» **Task to carry out**: Each line of the records that holds the word "hrec" should be copied out.

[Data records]
━━━━━━━━━━━━━━━━━━━━━━━━━━━━━━

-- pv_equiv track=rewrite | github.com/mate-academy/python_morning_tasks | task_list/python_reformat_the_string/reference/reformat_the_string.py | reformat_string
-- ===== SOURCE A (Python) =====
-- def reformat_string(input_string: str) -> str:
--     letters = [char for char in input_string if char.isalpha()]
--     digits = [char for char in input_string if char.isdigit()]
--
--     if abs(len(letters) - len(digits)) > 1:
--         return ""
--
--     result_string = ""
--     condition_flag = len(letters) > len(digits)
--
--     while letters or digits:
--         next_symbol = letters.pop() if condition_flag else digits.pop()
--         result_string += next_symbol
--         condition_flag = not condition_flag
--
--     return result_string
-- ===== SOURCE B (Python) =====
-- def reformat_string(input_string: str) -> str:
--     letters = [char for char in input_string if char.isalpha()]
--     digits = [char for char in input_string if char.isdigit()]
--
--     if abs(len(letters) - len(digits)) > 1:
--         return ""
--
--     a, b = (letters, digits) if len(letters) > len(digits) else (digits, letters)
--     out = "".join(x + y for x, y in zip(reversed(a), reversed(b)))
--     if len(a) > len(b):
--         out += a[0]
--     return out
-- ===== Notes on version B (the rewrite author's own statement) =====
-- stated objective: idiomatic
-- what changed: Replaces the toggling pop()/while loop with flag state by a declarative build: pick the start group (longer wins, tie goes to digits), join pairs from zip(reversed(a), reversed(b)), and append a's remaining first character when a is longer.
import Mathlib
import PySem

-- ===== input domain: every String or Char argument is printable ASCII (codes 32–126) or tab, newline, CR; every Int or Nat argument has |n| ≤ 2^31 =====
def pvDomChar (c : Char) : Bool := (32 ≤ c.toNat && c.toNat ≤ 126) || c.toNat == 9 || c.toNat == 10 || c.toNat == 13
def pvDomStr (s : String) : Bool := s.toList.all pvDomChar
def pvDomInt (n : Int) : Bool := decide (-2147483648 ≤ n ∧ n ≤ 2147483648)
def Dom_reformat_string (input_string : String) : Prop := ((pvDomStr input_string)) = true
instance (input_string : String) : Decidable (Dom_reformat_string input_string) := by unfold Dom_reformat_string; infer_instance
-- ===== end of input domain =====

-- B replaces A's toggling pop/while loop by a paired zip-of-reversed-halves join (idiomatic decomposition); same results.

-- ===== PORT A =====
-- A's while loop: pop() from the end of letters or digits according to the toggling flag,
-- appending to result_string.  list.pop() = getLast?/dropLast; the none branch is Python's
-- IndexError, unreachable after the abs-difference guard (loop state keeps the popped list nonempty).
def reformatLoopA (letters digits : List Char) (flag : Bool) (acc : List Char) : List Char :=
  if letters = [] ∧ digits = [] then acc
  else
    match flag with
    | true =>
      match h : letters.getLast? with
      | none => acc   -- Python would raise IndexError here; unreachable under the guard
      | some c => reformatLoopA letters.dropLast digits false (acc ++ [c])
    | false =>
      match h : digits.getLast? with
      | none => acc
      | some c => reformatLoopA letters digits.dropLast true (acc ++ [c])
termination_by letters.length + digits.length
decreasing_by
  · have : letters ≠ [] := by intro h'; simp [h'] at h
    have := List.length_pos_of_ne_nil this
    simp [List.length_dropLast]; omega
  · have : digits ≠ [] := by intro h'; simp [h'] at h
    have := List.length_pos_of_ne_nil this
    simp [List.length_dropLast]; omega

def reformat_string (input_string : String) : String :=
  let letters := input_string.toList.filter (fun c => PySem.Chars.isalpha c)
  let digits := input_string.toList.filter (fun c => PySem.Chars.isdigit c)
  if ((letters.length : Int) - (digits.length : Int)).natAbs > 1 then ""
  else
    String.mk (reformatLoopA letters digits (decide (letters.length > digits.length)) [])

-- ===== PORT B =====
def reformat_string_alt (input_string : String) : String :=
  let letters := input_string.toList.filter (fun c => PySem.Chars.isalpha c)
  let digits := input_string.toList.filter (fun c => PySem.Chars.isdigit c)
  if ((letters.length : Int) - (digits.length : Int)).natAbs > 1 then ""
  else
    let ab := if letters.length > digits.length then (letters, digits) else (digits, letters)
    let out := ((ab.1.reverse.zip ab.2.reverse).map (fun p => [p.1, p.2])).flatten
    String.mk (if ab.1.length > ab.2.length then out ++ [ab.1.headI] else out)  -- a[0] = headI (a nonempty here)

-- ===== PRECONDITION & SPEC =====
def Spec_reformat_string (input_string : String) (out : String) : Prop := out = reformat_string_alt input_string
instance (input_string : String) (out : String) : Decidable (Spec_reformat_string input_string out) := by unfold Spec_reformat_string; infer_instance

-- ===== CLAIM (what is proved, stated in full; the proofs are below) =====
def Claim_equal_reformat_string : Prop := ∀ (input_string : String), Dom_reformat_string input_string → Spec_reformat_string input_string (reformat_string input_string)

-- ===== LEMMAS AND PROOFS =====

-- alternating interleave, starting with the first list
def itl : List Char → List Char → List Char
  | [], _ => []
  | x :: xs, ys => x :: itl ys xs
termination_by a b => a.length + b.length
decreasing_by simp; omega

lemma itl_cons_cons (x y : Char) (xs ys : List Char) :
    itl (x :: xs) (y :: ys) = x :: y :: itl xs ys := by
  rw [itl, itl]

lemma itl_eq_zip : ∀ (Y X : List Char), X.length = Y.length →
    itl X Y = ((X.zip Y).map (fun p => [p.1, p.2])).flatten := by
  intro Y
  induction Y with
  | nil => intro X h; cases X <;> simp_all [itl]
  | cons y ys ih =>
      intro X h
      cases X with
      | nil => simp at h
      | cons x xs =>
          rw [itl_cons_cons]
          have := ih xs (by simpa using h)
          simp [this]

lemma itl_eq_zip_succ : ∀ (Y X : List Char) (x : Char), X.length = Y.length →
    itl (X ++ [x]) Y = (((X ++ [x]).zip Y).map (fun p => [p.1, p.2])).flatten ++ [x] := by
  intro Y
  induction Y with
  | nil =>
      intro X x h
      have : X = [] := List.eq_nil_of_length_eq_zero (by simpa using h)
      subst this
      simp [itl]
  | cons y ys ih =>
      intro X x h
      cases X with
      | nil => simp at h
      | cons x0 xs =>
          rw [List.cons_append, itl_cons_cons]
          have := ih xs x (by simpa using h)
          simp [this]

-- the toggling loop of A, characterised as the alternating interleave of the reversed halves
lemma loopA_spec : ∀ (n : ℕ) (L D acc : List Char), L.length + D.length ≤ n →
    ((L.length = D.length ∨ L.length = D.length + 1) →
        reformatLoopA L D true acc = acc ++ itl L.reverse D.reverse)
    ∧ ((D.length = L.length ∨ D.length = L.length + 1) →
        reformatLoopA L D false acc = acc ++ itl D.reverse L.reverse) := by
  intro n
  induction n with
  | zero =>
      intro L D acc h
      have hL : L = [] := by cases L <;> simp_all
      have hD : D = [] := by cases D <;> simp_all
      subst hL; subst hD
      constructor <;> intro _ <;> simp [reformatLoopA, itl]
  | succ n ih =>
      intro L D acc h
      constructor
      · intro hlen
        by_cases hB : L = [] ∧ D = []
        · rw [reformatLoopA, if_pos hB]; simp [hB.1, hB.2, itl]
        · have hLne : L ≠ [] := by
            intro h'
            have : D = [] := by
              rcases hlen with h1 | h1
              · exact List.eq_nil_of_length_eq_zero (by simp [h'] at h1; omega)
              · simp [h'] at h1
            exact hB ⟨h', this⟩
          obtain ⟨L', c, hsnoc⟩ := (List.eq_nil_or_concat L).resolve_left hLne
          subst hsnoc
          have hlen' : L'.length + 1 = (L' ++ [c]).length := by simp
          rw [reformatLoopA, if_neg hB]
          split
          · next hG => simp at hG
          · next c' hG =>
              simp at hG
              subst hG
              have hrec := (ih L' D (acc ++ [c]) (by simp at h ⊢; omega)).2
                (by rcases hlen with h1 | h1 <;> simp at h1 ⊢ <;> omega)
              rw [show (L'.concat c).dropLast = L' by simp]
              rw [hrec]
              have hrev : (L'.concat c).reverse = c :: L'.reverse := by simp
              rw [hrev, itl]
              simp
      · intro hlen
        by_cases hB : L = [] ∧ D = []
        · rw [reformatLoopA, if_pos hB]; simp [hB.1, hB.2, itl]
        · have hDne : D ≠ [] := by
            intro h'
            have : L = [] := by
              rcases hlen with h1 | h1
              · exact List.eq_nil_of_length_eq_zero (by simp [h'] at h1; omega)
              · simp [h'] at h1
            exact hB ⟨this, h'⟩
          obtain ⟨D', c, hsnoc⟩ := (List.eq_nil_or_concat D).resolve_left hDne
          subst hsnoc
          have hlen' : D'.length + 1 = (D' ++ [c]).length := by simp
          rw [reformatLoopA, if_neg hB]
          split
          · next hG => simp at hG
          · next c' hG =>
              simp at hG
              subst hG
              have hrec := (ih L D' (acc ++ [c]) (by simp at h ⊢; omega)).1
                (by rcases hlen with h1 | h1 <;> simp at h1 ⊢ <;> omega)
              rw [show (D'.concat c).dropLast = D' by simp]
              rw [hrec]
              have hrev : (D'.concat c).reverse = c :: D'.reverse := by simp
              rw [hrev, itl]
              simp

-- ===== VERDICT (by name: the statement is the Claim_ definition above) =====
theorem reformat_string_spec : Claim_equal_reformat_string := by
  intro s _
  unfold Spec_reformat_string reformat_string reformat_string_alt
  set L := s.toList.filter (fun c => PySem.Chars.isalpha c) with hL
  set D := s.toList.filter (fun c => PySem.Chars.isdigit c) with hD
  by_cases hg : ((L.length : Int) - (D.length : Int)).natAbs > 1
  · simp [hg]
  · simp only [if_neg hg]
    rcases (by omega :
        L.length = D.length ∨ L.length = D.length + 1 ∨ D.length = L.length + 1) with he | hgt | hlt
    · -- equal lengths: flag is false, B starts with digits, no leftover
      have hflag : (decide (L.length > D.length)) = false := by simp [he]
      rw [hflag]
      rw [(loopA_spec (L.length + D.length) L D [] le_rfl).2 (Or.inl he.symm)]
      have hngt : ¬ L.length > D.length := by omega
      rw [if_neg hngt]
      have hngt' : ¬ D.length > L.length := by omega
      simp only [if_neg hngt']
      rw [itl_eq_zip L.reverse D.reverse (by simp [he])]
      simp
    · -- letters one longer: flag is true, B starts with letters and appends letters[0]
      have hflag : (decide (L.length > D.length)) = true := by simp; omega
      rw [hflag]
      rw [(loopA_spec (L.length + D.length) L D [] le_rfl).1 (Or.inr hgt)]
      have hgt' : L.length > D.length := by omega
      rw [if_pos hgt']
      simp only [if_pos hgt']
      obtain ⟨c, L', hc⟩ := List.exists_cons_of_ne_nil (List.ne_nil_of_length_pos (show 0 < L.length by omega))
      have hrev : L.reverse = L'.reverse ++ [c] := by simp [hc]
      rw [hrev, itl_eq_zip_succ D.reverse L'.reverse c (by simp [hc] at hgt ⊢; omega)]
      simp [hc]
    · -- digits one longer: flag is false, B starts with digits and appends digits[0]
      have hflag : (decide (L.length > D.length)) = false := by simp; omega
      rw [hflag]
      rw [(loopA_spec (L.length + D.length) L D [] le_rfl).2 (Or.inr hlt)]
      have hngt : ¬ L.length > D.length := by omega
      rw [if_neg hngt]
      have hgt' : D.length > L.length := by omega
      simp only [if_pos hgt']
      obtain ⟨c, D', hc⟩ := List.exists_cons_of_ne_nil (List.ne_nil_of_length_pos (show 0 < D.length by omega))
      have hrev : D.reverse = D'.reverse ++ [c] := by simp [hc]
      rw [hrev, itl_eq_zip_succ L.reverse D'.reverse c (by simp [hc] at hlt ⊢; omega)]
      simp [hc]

━━━━━━━━━━━━━━━━━━━━━━━━━━━━━━

» **Solved problem**:
              have hrec := (ih L' D (acc ++ [c]) (by simp at h ⊢; omega)).2
              rw [hrec]
              have hrec := (ih L D' (acc ++ [c]) (by simp at h ⊢; omega)).1
              rw [hrec]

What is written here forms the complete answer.